● **Task description**: Print the records below from the first line through the line containing "-- ===== SOURCE B", both included, word for word.

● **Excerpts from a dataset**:
=== Section Start ===

-- pv_equiv track=rewrite | github.com/omron-sinicx/com_kitchens | com_kitchens/data/components/comkitchens.py | iter_ap_boundaries
-- ===== SOURCE A (Python) =====
-- def iter_ap_boundaries(ap_ids, ap_segment="end"):
--     assert ap_segment in ("begin", "end")
--
--     last_ap_id, last_ap_idx = None, None
--     for i, ap_id in enumerate(ap_ids):
--         # at the ap index
--         if ap_id:
--             if last_ap_id:
--                 yield last_ap_id, (last_ap_idx + 1 if ap_segment == "end" else i)
--
--             last_ap_id = ap_id
--             last_ap_idx = i
--
--     else:
--         yield last_ap_id, len(ap_ids)
-- ===== SOURCE B (Python) =====
-- def iter_ap_boundaries(ap_ids, ap_segment="end"):
--     assert ap_segment in ("begin", "end")
--
--     pts = [(i, a) for i, a in enumerate(ap_ids) if a]
--     if not pts:
--         yield None, len(ap_ids)
--         return
--     for (pi, pa), (ci, _ca) in zip(pts, pts[1:]):
--         yield pa, (pi + 1 if ap_segment == "end" else ci)
--     yield pts[-1][1], len(ap_ids)
-- ===== Notes on version B (the rewrite author's own statement) =====
-- stated objective: simpler
-- what changed: Replaces the running last-id/last-index state machine inside the scan by first filtering the truthy enumerated pairs and then yielding one boundary per adjacent pair via zip, plus a final entry for the tail segment.
import Mathlib
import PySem

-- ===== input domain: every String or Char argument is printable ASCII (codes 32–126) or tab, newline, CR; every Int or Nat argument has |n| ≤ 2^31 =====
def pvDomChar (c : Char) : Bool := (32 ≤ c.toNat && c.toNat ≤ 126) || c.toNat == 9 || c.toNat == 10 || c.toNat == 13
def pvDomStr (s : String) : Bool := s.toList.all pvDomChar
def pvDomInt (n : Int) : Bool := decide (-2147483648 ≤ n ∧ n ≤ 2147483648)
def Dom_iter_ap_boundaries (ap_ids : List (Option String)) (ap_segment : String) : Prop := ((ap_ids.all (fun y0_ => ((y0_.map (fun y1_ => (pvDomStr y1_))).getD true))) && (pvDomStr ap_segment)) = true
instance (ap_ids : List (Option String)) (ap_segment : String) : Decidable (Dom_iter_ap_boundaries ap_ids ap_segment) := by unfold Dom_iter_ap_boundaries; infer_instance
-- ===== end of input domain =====

-- B replaces A's running last_ap_id/last_ap_idx state machine by filtering the truthy
-- (index, id) pairs once and pairing adjacent ones with zip (objective: simpler).
-- Both programs are generators; equivalence is about the yielded sequence, materialised as a list.

-- ===== PORT A =====
-- Python truthiness of an Optional[str]: None and "" are falsy.
def pvTruthy (o : Option String) : Bool :=
  match o with
  | none => false
  | some s => decide (s ≠ "")

-- A's loop body: state = (yielded so far, last_ap_id, last_ap_idx).
-- last_ap_idx is only read (`.getD 0`) when last_ap_id is truthy, in which case it is `some _`,
-- exactly as Python's last_ap_idx is only used after being set.
def pvStepA (ap_segment : String)
    (st : List (Option String × Int) × Option String × Option Int)
    (p : Int × Option String) : List (Option String × Int) × Option String × Option Int :=
  let (acc, last_id, last_idx) := st
  if pvTruthy p.2 then
    ((if pvTruthy last_id then
        acc ++ [(last_id, if ap_segment == "end" then last_idx.getD 0 + 1 else p.1)]
      else acc), p.2, some p.1)
  else st

def iter_ap_boundaries (ap_ids : List (Option String)) (ap_segment : String) : List (Option String × Int) :=
  let st := (PySem.List.enumerate ap_ids).foldl (pvStepA ap_segment) ([], none, none)
  -- for-else: the final yield always happens
  st.1 ++ [(st.2.1, (ap_ids.length : Int))]

-- ===== PORT B =====
-- the pair (prev, cur) ↦ yielded boundary
def pvPair (ap_segment : String) (q : (Int × Option String) × (Int × Option String)) : Option String × Int :=
  (q.1.2, if ap_segment == "end" then q.1.1 + 1 else q.2.1)

def iter_ap_boundaries_alt (ap_ids : List (Option String)) (ap_segment : String) : List (Option String × Int) :=
  let pts := (PySem.List.enumerate ap_ids).filter (fun p => pvTruthy p.2)
  if pts.isEmpty then [(none, (ap_ids.length : Int))]
  else
    (pts.zip pts.tail).map (pvPair ap_segment)
      ++ [((PySem.List.pyGetD pts (-1) (0, none)).2, (ap_ids.length : Int))]

-- ===== PRECONDITION & SPEC =====
-- Pre_ excludes exactly the inputs where A's assert fails (AssertionError): ap_segment not in ("begin", "end").
def Pre_iter_ap_boundaries (ap_ids : List (Option String)) (ap_segment : String) : Prop :=
  ap_segment = "begin" ∨ ap_segment = "end"
instance (ap_ids : List (Option String)) (ap_segment : String) : Decidable (Pre_iter_ap_boundaries ap_ids ap_segment) := by unfold Pre_iter_ap_boundaries; infer_instance

def pvWitness_iter_ap_boundaries : List (Option String) × String := ([some "a", none, some "b"], "end")

def Spec_iter_ap_boundaries (ap_ids : List (Option String)) (ap_segment : String) (out : List (Option String × Int)) : Prop := out = iter_ap_boundaries_alt ap_ids ap_segment
instance (ap_ids : List (Option String)) (ap_segment : String) (out : List (Option String × Int)) : Decidable (Spec_iter_ap_boundaries ap_ids ap_segment out) := by unfold Spec_iter_ap_boundaries; infer_instance

-- ===== CLAIM (what is proved, stated in full; the proofs are below) =====
def Claim_equal_iter_ap_boundaries : Prop := ∀ (ap_ids : List (Option String)) (ap_segment : String), Dom_iter_ap_boundaries ap_ids ap_segment → Pre_iter_ap_boundaries ap_ids ap_segment → Spec_iter_ap_boundaries ap_ids ap_segment (iter_ap_boundaries ap_ids ap_segment)

-- ===== LEMMAS AND PROOFS =====

-- A's fold skips non-truthy elements, so it equals the fold over the filtered list.
theorem foldA_filter (seg : String) (l : List (Int × Option String))
    (st : List (Option String × Int) × Option String × Option Int) :
    l.foldl (pvStepA seg) st = (l.filter (fun p => pvTruthy p.2)).foldl (pvStepA seg) st := by
  induction l generalizing st with
  | nil => rfl
  | cons p l ih =>
    by_cases h : pvTruthy p.2 = true
    · simp [h, List.foldl_cons, ih]
    · have hst : pvStepA seg st p = st := by
        simp [pvStepA, h]
      simp [h, List.foldl_cons, hst, ih]

-- Invariant: once a truthy (i, a) is the running state, A's fold over the remaining
-- truthy points yields exactly the adjacent-pair boundaries and ends on the last point.
theorem foldA_pairs (seg : String) (pts : List (Int × Option String)) :
    ∀ (acc : List (Option String × Int)) (i : Int) (a : Option String),
    pvTruthy a = true → (∀ p ∈ pts, pvTruthy p.2 = true) →
    pts.foldl (pvStepA seg) (acc, a, some i) =
      (acc ++ (((i, a) :: pts).zip pts).map (pvPair seg),
       (((i, a) :: pts).getLast (by simp)).2,
       some (((i, a) :: pts).getLast (by simp)).1) := by
  induction pts with
  | nil => intro acc i a _ _; simp
  | cons q rest ih =>
    intro acc i a ha hall
    have hq : pvTruthy q.2 = true := hall q (by simp)
    have hstep : pvStepA seg (acc, a, some i) q =
        (acc ++ [pvPair seg ((i, a), q)], q.2, some q.1) := by
      simp [pvStepA, hq, ha, pvPair]
    rw [List.foldl_cons, hstep,
        ih (acc ++ [pvPair seg ((i, a), q)]) q.1 q.2 hq (fun p hp => hall p (by simp [hp]))]
    simp [List.getLast_cons]

-- ===== VERDICT (by name: the statement is the Claim_ definition above) =====
theorem iter_ap_boundaries_spec : Claim_equal_iter_ap_boundaries := by
  intro ap_ids ap_segment _ _
  unfold Spec_iter_ap_boundaries iter_ap_boundaries iter_ap_boundaries_alt
  rw [foldA_filter]
  rcases hcase : (PySem.List.enumerate ap_ids).filter (fun p => pvTruthy p.2) with _ | ⟨q, rest⟩
  · rw [hcase]; simp
  · have hmem : ∀ p ∈ q :: rest, pvTruthy p.2 = true := by
      intro p hp
      have hpf : p ∈ (PySem.List.enumerate ap_ids).filter (fun p => pvTruthy p.2) := by
        rw [hcase]; exact hp
      exact (List.mem_filter.mp hpf).2
    have hq : pvTruthy q.2 = true := hmem q (by simp)
    have hfirst : pvStepA ap_segment ([], none, none) q = ([], q.2, some q.1) := by
      simp [pvStepA, hq, show pvTruthy none = false from rfl]
    rw [hcase, List.foldl_cons, hfirst,
        foldA_pairs ap_segment rest [] q.1 q.2 hq (fun p hp => hmem p (by simp [hp]))]
    have hlast : PySem.List.pyGetD (q :: rest) (-1) ((0 : Int), (none : Option String)) =
        (q :: rest).getLast (by simp) := PySem.List.pyGetD_neg_one _ _ (by simp)
    simp [hlast]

=== Section End ===

● **Reply to the exercise**:
-- pv_equiv track=rewrite | github.com/omron-sinicx/com_kitchens | com_kitchens/data/components/comkitchens.py | iter_ap_boundaries
-- ===== SOURCE A (Python) =====
-- def iter_ap_boundaries(ap_ids, ap_segment="end"):
--     assert ap_segment in ("begin", "end")
--
--     last_ap_id, last_ap_idx = None, None
--     for i, ap_id in enumerate(ap_ids):
--         # at the ap index
--         if ap_id:
--             if last_ap_id:
--                 yield last_ap_id, (last_ap_idx + 1 if ap_segment == "end" else i)
--
--             last_ap_id = ap_id
--             last_ap_idx = i
--
--     else:
--         yield last_ap_id, len(ap_ids)
-- ===== SOURCE B (Python) =====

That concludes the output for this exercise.